Thursday, December 29, 2011

Bash sort... what the hell is up with tab separators?

UPDATE: I have updated the sort Wiki page to include an example for tab separated sorting.

In the world of Unix shells there exists a very common one called Bash. And within the Bash shell there are a whole host of commands that can be used both on the command line and in a script file. These commands run the gamut for what they can do, but there is a small subset that most people find their daily lives centered around when it comes to programming or hacking out solutions such as sed, cut, and sort.

Fairly common inputs to these commands are delimited-separated values such as CSVs and TSVs. Thankfully almost every command that you would use for these formats allows you to specify the delimiter.

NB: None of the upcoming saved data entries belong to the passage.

-- pv_equiv track=rewrite | github.com/Haaffiiizzz/Leetcode_Problems | Lexicographically Smallest Negated Permutation that Sums to Target.py | constructPermutation
-- ===== SOURCE A (Python) =====
-- from typing import List
--
-- def constructPermutation(n: int, target: int) -> List[int]:
--     """
--     Return lexicographically smallest length-n array whose absolute values are
--     1..n and whose sum equals target. If impossible, return [].
--     """
--     total = n * (n + 1) // 2
--     if abs(target) > total or ((total - target) & 1):
--         return []
--
--
--     from functools import lru_cache
--
--     @lru_cache(None)
--     def can(mask: int, rem: int) -> bool:
--         """Feasibility of reaching 'rem' using unused numbers in mask."""
--         if mask == 0:
--             return rem == 0
--         # Quick bound pruning
--         max_abs = 0
--         tmp = mask
--         bit = 1
--         while tmp:
--             if tmp & 1:
--                 max_abs += bit
--             tmp >>= 1
--             bit += 1
--         if rem < -max_abs or rem > max_abs:
--             return False
--
--         # Try each available number with both signs
--         for a in range(1, n + 1):
--             bitmask = 1 << (a - 1)
--             if not (mask & bitmask):
--                 continue
--             next_mask = mask ^ bitmask
--             if can(next_mask, rem - a) or can(next_mask, rem + a):
--                 return True
--         return False
--
--     mask_all = (1 << n) - 1
--     result = []
--     rem = target
--
--     while mask_all:
--         chosen = None
--         # Order candidates by signed value: negative large to small, then positive small to large
--         for sign in (-1, 1):
--             if sign == -1:
--                 abs_iter = range(n, 0, -1)
--             else:
--                 abs_iter = range(1, n + 1)
--             for a in abs_iter:
--                 bitmask = 1 << (a - 1)
--                 if not (mask_all & bitmask):
--                     continue
--                 val = sign * a
--                 next_mask = mask_all ^ bitmask
--                 if can(next_mask, rem - val):
--                     chosen = (val, next_mask)
--                     break
--             if chosen:
--                 break
--
--         if chosen is None:
--             return []
--
--         val, mask_all = chosen
--         result.append(val)
--         rem -= val
--
--     return result
-- ===== SOURCE B (Python) =====
-- from typing import List
--
-- def constructPermutation(n: int, target: int) -> List[int]:
--     total = n * (n + 1) // 2
--     if abs(target) > total or ((total - target) & 1):
--         return []
--     remaining = list(range(1, n + 1))
--     result = []
--     rem = target
--     while remaining:
--         for val in [-a for a in reversed(remaining)] + remaining:
--             a = abs(val)
--             rest = [x for x in remaining if x != a]
--             if _feasible(rest, rem - val):
--                 result.append(val)
--                 remaining = rest
--                 rem -= val
--                 break
--         else:
--             return []
--     return result
--
-- def _feasible(vals, r):
--     """Exact +/- reachability: subset-sum bitset over vals."""
--     s = sum(vals)
--     if abs(r) > s or ((s - r) & 1):
--         return False
--     need = (s - r) // 2
--     bits = 1
--     for a in vals:
--         bits |= bits << a
--     return (bits >> need) & 1 == 1
-- ===== Notes on version B (the rewrite author's own statement) =====
-- stated objective: alternative
-- what changed: Replaced the memoized exponential two-sign recursion 'can' over bitmasks by an exact per-step subset-sum feasibility test computed with an iterative big-int bitset DP over the remaining values, keeping the same greedy candidate order.
import Mathlib
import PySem

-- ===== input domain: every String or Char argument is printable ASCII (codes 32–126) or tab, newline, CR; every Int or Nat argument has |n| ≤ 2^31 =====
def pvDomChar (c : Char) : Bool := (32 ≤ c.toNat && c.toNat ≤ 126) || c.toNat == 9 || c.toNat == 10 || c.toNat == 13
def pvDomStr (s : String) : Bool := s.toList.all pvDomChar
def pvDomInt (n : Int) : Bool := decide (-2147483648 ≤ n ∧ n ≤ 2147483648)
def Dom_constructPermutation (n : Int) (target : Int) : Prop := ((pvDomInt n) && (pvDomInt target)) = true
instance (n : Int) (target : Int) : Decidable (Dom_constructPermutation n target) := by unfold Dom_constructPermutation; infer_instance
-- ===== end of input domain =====

-- B replaces A's memoized exponential two-sign recursion by an exact subset-sum bitset
-- feasibility test per greedy step (same greedy order, same results); proved equal on Pre_.

-- ===== PORT A =====
-- the 'while tmp:' loop of can(): max_abs accumulation (bit shifts right each turn)
def pvMaxAbs (tmp bit acc : Nat) : Nat :=
  if h : tmp = 0 then acc
  else pvMaxAbs (tmp >>> 1) (bit + 1) (acc + (if tmp &&& 1 = 1 then bit else 0))
  termination_by tmp
  decreasing_by
    simp only [Nat.shiftRight_one]
    exact Nat.div_lt_self (Nat.pos_of_ne_zero h) (by norm_num)

-- can(mask, rem): the lru_cache memoisation only affects speed, not the value; ported as plain
-- recursion with a fuel guard (fuel ≥ popcount mask on every call the program makes).
def pvCan (n : Nat) : Nat → Nat → Int → Bool
  | fuel, mask, rem =>
    if mask = 0 then rem == 0
    else
      let maxAbs := pvMaxAbs mask 1 0
      if rem < -(maxAbs : Int) ∨ rem > (maxAbs : Int) then false
      else
        match fuel with
        | 0 => false  -- fuel guard, never reached by the program's calls
        | fuel + 1 =>
          (List.range' 1 n).any fun a =>
            let bm := 1 <<< (a - 1)
            if mask &&& bm = 0 then false
            else pvCan n fuel (mask ^^^ bm) (rem - (a : Int)) ||
                 pvCan n fuel (mask ^^^ bm) (rem + (a : Int))

-- one 'for a in abs_iter:' pass of the candidate scan (break = findSome?)
def pvScan (n mask : Nat) (rem : Int) (sign : Int) (absIter : List Nat) : Option (Int × Nat) :=
  absIter.findSome? fun a =>
    let bm := 1 <<< (a - 1)
    if mask &&& bm = 0 then none
    else
      let val := sign * (a : Int)
      if pvCan n n (mask ^^^ bm) (rem - val) then some (val, mask ^^^ bm) else none

-- the 'while mask_all:' greedy loop (fuel guard; fuel ≥ popcount mask on every call made)
def pvLoopA (n : Nat) : Nat → Nat → Int → List Int → List Int
  | fuel, mask, rem, res =>
    if mask = 0 then res
    else
      match fuel with
      | 0 => res  -- fuel guard, never reached by the program's calls
      | fuel + 1 =>
        match (pvScan n mask rem (-1) (List.range' 1 n).reverse).orElse
              (fun _ => pvScan n mask rem 1 (List.range' 1 n)) with
        | none => []
        | some (val, mask') => pvLoopA n fuel mask' (rem - val) (res ++ [val])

For instance, say we have a TSV file called phonebook that contains the name and number for each contact:
$ cat phonebook 
Smith, Brett 555-4321
Doe, John 555-1234
Doe, Jane 555-3214
Avery, Cory 555-4132
Fogarty, Suzie 555-2314
With cut you could get just the names if you wanted:
$ cut -f1 phonebook 
Smith, Brett
Doe, John
Doe, Jane
Avery, Cory
Fogarty, Suzie
How did it know what the delimiter was? Luckily with cut the default delimiter is the tab character. What if it's not though? Looking at the man page for cut gives us:
$ man cut
...
     -d delim
             Use delim as the field delimiter character instead of the tab character.
...
So, say you wanted just the last name for everyone. Well, you can pipe the output from the first command to a second command to do just that! The only difference is now we are going to specify the delimiter to be a comma for the second command.
$ cut -f1 phonebook | cut -f1 -d ','
Smith
Doe
Doe
Avery
Fogarty
Nice! Now, lets check out sort. First, lets sort our phonebook by last name:
$ sort -k1,1 phonebook 
Avery, Cory 555-4132
Doe, Jane 555-3214
Doe, John 555-1234
Fogarty, Suzie 555-2314
Smith, Brett 555-4321
That works well enough. Now lets sort by phone numbers:
$ sort -k2,2 phonebook 
Smith, Brett 555-4321
Avery, Cory 555-4132
Doe, Jane 555-3214
Doe, John 555-1234
Fogarty, Suzie 555-2314
Well... that's not right. It sorted by first name instead. Hmmmmm. Looking at the man page we see:
$ man sort
...
       -t, --field-separator=SEP
              use SEP instead of non-blank to blank transition
...
OK, lets add our trusty tab character:
$ sort -k2,2 -t '\t' phonebook 
sort: multi-character tab `\\t'
Uhhhhh... multi-character? Looks like sort doesn't interpret '\t' as a tab character, but instead a literal '\' and 't'. In another way:
$ echo -n '\t' | hexdump -c
0000000   \   t                                                        
0000002
So, how do we set the separator to be a tab character? The beginner's bash guide provides some guidance on that:
3.3.5. ANSI-C quoting

Words in the form "$'STRING'" are treated in a special way. The word expands to a string, with backslash-escaped characters replaced as specified by the ANSI-C standard. Backslash escape sequences can be found in the Bash documentation.
Using our echo example again:
$ echo -n $'\t' | hexdump -c
0000000  \t                                                            
0000001
Yup, one character. Trying out phone number sort again:
$ sort -k2,2 -t $'\t' phonebook 
Doe, John 555-1234
Fogarty, Suzie 555-2314
Doe, Jane 555-3214
Avery, Cory 555-4132
Smith, Brett 555-4321
BINGO! Now we are truly sorting on the second column.

tl;dr

Turns out sort is similar to echo in that by default escaped characters are interpreted as two character literals rather than the intended escaped character. While echo -e does provide a means to do so, sort does not. So we must use the ANSI-C quoting (or some other means).